# REQUIRED ACTION:
From the first line through the line containing "def pvDomStr (s", transcribe the records exactly and include no other lines.

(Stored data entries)
#####
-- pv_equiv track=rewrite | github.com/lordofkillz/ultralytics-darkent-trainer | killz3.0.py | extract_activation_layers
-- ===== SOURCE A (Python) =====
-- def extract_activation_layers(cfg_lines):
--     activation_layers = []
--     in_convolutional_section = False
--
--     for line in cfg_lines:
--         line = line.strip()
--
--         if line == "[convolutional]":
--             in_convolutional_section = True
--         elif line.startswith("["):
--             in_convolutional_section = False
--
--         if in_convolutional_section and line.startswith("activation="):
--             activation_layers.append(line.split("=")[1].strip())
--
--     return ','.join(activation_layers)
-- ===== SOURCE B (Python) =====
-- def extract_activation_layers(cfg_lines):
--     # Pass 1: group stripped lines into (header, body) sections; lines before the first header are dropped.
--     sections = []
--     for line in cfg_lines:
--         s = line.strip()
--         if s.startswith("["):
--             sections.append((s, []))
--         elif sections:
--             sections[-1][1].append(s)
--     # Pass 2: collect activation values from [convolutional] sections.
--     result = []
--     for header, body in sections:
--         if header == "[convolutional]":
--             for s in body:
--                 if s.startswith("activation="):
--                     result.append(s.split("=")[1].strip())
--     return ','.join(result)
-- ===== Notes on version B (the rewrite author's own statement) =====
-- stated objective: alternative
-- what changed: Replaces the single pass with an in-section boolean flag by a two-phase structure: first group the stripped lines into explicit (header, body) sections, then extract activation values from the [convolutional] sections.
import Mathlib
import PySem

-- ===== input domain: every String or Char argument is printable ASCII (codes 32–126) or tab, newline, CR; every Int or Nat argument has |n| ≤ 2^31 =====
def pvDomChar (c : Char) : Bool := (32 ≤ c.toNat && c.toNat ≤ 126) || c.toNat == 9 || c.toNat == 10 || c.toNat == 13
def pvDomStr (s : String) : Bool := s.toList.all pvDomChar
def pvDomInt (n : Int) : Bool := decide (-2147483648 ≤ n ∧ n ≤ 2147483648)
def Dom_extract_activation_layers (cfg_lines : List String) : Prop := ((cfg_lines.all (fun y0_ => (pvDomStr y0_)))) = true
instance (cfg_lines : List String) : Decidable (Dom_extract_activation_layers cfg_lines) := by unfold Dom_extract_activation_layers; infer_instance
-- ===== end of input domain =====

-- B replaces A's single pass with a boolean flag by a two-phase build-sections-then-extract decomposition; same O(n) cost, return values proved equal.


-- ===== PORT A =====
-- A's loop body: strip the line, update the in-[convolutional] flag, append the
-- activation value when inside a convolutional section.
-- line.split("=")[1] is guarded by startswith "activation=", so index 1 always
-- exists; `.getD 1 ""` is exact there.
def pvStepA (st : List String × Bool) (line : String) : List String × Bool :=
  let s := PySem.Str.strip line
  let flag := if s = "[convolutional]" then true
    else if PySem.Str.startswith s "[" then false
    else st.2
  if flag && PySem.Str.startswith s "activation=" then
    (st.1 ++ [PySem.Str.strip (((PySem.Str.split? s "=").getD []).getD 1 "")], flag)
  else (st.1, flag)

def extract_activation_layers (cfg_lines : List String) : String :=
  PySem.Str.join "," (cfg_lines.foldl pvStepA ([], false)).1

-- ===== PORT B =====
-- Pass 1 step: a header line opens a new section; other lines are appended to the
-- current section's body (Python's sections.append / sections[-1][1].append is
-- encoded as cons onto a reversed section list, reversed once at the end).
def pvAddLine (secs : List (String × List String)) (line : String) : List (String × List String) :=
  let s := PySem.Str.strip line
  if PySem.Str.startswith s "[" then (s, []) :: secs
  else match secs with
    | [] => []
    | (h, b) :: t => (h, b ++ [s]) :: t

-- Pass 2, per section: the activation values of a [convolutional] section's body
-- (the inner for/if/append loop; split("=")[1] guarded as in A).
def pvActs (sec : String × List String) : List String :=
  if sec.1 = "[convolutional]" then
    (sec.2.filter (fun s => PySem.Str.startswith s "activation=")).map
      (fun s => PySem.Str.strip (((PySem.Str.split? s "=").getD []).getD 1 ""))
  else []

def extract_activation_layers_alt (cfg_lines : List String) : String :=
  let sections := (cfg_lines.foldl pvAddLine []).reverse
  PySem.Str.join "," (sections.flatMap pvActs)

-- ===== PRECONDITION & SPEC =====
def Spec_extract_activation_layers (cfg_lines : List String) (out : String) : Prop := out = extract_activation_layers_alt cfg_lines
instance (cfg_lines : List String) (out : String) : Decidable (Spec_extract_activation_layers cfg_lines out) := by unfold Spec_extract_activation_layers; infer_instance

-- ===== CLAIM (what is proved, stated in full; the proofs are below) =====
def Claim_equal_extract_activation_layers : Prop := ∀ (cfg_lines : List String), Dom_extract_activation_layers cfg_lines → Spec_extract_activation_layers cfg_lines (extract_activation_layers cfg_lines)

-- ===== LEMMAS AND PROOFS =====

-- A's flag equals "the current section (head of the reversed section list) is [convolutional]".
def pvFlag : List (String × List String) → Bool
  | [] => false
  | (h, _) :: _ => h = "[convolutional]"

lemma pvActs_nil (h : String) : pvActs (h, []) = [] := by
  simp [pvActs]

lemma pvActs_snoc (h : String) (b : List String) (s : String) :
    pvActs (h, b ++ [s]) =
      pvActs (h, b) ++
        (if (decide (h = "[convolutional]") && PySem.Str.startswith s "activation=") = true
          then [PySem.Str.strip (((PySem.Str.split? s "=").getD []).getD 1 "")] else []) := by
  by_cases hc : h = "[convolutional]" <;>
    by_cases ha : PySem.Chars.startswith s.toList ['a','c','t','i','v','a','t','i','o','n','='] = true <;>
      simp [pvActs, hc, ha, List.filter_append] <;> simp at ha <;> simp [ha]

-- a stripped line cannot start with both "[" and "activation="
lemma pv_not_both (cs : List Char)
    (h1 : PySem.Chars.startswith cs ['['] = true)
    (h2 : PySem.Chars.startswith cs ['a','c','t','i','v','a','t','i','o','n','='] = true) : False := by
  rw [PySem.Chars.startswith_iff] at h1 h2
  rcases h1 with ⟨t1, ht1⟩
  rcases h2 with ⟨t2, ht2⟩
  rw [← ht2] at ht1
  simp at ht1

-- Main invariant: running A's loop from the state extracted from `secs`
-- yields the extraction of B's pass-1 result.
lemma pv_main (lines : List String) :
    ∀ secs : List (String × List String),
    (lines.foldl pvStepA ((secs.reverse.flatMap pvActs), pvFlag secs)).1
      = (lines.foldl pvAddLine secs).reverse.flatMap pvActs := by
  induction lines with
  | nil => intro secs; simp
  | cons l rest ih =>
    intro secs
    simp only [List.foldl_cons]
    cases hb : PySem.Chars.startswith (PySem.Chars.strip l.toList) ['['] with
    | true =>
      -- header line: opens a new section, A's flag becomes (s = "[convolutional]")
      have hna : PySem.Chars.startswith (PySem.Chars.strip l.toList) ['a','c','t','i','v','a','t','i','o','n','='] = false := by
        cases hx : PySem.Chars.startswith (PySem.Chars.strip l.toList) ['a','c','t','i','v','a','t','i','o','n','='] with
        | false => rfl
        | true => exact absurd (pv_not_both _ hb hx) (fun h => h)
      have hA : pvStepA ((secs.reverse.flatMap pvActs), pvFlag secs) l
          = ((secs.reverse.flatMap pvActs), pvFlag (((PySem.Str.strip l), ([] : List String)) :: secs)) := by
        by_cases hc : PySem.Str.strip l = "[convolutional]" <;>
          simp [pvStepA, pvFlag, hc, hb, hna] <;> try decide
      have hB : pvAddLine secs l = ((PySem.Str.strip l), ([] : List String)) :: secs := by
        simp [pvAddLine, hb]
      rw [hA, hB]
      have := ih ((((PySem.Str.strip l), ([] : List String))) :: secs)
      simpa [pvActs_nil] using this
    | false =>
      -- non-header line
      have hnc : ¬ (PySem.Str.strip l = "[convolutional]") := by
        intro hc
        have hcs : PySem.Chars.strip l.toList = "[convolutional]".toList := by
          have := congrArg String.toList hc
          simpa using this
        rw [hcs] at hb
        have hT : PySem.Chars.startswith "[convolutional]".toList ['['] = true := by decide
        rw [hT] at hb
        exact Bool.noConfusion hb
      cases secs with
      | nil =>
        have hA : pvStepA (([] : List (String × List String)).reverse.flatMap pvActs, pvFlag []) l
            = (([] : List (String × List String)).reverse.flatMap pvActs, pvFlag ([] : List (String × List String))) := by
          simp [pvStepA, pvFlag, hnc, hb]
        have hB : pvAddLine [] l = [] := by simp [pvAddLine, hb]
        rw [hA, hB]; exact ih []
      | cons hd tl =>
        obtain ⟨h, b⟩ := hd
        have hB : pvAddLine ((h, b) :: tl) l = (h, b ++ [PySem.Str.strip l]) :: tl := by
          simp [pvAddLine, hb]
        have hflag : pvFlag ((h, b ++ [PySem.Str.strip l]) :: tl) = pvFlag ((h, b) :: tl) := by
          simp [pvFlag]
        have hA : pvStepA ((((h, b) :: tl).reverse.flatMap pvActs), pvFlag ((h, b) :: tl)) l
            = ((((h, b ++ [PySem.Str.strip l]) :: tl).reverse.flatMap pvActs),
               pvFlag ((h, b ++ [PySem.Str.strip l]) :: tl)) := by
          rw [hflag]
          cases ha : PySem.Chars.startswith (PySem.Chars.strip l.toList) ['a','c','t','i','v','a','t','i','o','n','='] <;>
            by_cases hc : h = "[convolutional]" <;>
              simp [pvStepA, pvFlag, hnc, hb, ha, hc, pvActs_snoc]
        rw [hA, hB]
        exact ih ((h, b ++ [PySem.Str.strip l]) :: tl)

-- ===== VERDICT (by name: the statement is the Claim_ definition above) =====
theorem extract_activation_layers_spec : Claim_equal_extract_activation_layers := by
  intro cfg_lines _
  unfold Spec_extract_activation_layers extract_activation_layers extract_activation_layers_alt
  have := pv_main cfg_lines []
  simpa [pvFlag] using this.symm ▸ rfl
#####
# OUTPUT BELOW:
-- pv_equiv track=rewrite | github.com/lordofkillz/ultralytics-darkent-trainer | killz3.0.py | extract_activation_layers
-- ===== SOURCE A (Python) =====
-- def extract_activation_layers(cfg_lines):
--     activation_layers = []
--     in_convolutional_section = False
--
--     for line in cfg_lines:
--         line = line.strip()
--
--         if line == "[convolutional]":
--             in_convolutional_section = True
--         elif line.startswith("["):
--             in_convolutional_section = False
--
--         if in_convolutional_section and line.startswith("activation="):
--             activation_layers.append(line.split("=")[1].strip())
--
--     return ','.join(activation_layers)
-- ===== SOURCE B (Python) =====
-- def extract_activation_layers(cfg_lines):
--     # Pass 1: group stripped lines into (header, body) sections; lines before the first header are dropped.
--     sections = []
--     for line in cfg_lines:
--         s = line.strip()
--         if s.startswith("["):
--             sections.append((s, []))
--         elif sections:
--             sections[-1][1].append(s)
--     # Pass 2: collect activation values from [convolutional] sections.
--     result = []
--     for header, body in sections:
--         if header == "[convolutional]":
--             for s in body:
--                 if s.startswith("activation="):
--                     result.append(s.split("=")[1].strip())
--     return ','.join(result)
-- ===== Notes on version B (the rewrite author's own statement) =====
-- stated objective: alternative
-- what changed: Replaces the single pass with an in-section boolean flag by a two-phase structure: first group the stripped lines into explicit (header, body) sections, then extract activation values from the [convolutional] sections.
import Mathlib
import PySem

-- ===== input domain: every String or Char argument is printable ASCII (codes 32–126) or tab, newline, CR; every Int or Nat argument has |n| ≤ 2^31 =====
def pvDomChar (c : Char) : Bool := (32 ≤ c.toNat && c.toNat ≤ 126) || c.toNat == 9 || c.toNat == 10 || c.toNat == 13
def pvDomStr (s : String) : Bool := s.toList.all pvDomChar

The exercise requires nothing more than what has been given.